Nodes in a network are the entities that are connected. Sometimes
these are also referred to as vertices, but ggraph
has
opted for this nomenclature and uses it consistently. While the nodes in
a graph are the abstract concepts of entities, and the layout is their
physical placement, the node geoms are the visual manifestation of the
entities. Conceptually one can simply think of it in terms of a scatter
plot — the layout provides the x and y coordinates, and these can be
used to draw nodes in different ways in the plotting window. Actually,
due to the design of ggraph
the standard
scatterplot-like geoms from ggplot2
can be used
directly for plotting nodes:
library(ggraph)
library(tidygraph)
set_graph_style(plot_margin = margin(1,1,1,1))
gr <- as_tbl_graph(highschool)
ggraph(gr, layout = 'kk') +
geom_point(aes(x = x, y = y))
The reason this works is that, as discussed in the Layout vignette,
layouts return a data.frame
of node positions and metadata
and this is used as the default plot data:
## # A tibble: 6 × 5
## x y .ggraph.orig_index circular .ggraph.index
## <dbl> <dbl> <int> <lgl> <int>
## 1 2.43 1.30 1 FALSE 1
## 2 2.81 1.79 2 FALSE 2
## 3 3.40 1.24 3 FALSE 3
## 4 -2.46 0.932 4 FALSE 4
## 5 -1.66 1.98 5 FALSE 5
## 6 -0.234 3.34 6 FALSE 6
geom_node_*()
While usage of the default ggplot2
is absolutely
allowed, ggraph
comes with its own set of node geoms. Many
of these are direct translations of ggplot2
own geoms like
geom_point()
so one could wonder why bother to use
them.
The first reason is to provide clear code. It is not apparent
anywhere that the standard geoms are addressing the nodes and using
geom_node_*()
makes it clear that this layer will draw
nodes.
The second reason is that it will save typing. Since
ggraph
is in control of the shape of the input data through
the layout calculations, it knows that x and y
position is encoded in an x
and y
column. This
means that geom_node_*
can default the x and y aesthetics
so there’s no need to type them:
sometimes there is a need for addressing the x and y aesthetics, which is still possible, for instance if a partition layout should be inverted:
gr <- tbl_graph(flare$vertices, flare$edges)

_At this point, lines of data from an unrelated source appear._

-- pv_equiv track=rewrite | github.com/dperhar/Karma_app | backend/services/domain/user_context_analysis_service.py | _categorize_topics
-- ===== SOURCE A (Python) =====
-- from typing import Any, Dict, List, Optional, Set
--
-- def _categorize_topics(keywords: List[str], texts: List[str]) -> List[str]:
--     """Categorize content into topic areas."""
--     topic_keywords = {
--         "technology": ["tech", "ai", "software", "programming", "code", "development", "app", "digital", "crypto", "blockchain"],
--         "business": ["business", "startup", "company", "market", "sales", "finance", "investment", "entrepreneur"],
--         "social": ["people", "community", "social", "friends", "family", "relationship", "network"],
--         "entertainment": ["movie", "music", "game", "sport", "entertainment", "fun", "video", "show"],
--         "science": ["science", "research", "study", "data", "analysis", "experiment", "discovery"],
--         "politics": ["politics", "government", "policy", "election", "vote", "political"],
--         "health": ["health", "medical", "doctor", "medicine", "fitness", "exercise", "wellness"],
--         "education": ["education", "learning", "school", "university", "course", "study", "knowledge"]
--     }
--
--     user_topics = []
--
--     for topic, topic_words in topic_keywords.items():
--         # Check if user has keywords related to this topic
--         topic_score = sum(1 for keyword in keywords if keyword in topic_words)
--
--         # Also check direct mentions in texts
--         combined_text = " ".join(texts).lower()
--         mention_score = sum(combined_text.count(word) for word in topic_words)
--
--         if topic_score > 0 or mention_score > 2:
--             user_topics.append(topic)
--
--     return user_topics
-- ===== SOURCE B (Python) =====
-- from typing import List
--
-- def _categorize_topics(keywords: List[str], texts: List[str]) -> List[str]:
--     """Categorize content into topic areas (reverse-index formulation)."""
--     topic_keywords = {
--         "technology": ["tech", "ai", "software", "programming", "code", "development", "app", "digital", "crypto", "blockchain"],
--         "business": ["business", "startup", "company", "market", "sales", "finance", "investment", "entrepreneur"],
--         "social": ["people", "community", "social", "friends", "family", "relationship", "network"],
--         "entertainment": ["movie", "music", "game", "sport", "entertainment", "fun", "video", "show"],
--         "science": ["science", "research", "study", "data", "analysis", "experiment", "discovery"],
--         "politics": ["politics", "government", "policy", "election", "vote", "political"],
--         "health": ["health", "medical", "doctor", "medicine", "fitness", "exercise", "wellness"],
--         "education": ["education", "learning", "school", "university", "course", "study", "knowledge"]
--     }
--
--     # reverse index: word -> list of topics that contain it
--     index = {}
--     for topic, words in topic_keywords.items():
--         for w in words:
--             index.setdefault(w, []).append(topic)
--
--     topic_score = {t: 0 for t in topic_keywords}
--     mention_score = {t: 0 for t in topic_keywords}
--
--     # one pass over the keywords
--     for kw in keywords:
--         for t in index.get(kw, []):
--             topic_score[t] += 1
--
--     # combined text computed once; one substring count per DISTINCT topic-word
--     combined_text = " ".join(texts).lower()
--     for w, ts in index.items():
--         c = combined_text.count(w)
--         for t in ts:
--             mention_score[t] += c
--
--     return [t for t in topic_keywords if topic_score[t] > 0 or mention_score[t] > 2]
-- ===== Notes on version B (the rewrite author's own statement) =====
-- stated objective: faster
-- what changed: Replaces A's per-topic rescans (and per-topic recomputation of the joined lowercased text) by a reverse word-to-topics index built once, single accumulation passes over the keywords and over the distinct topic words (one substring count per distinct word), and a final filter of the topics in table order.
import Mathlib
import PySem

ggraph(gr, layout = 'partition') +
geom_node_tile(aes(y = -y, fill = depth))
of course this could also be accomplished by reversing the y-axis
using scale_y_reverse()
so this is just to illustrate that
the defaults are easily overwritten if needed.
The third reason is for the added functionality. All
ggraph
geoms get a filter
aesthetic that
allows you to quickly filter the input data. The use of this can be
illustrated when plotting a tree:
ggraph(gr, layout = 'dendrogram', circular = TRUE) +
geom_edge_diagonal() +
geom_node_point(aes(filter = leaf)) +
coord_fixed()
In the above plot only the terminal nodes are drawn by filtering on the logical leaf column provided by the dendrogram layout.
The usual suspects are of course provided in the form of
geom_node_point()
(showcased above),
geom_node_text()
, and geom_node_label()
. These
work as expected, taking in the usual aesthetics (plus filter).
Only x and y are defaulted so everything else must be provided
e.g. label which does not default to the name
column like
is done in igraph
. One feature sets
geom_node_text()
and geom_node_label()
apart
from their ggplot2
counterparts: both have a
repel
argument that, when set to TRUE
, will
use the repel functionality provided by the ggrepel package to
avoid overlapping text. There is also geom_node_voronoi()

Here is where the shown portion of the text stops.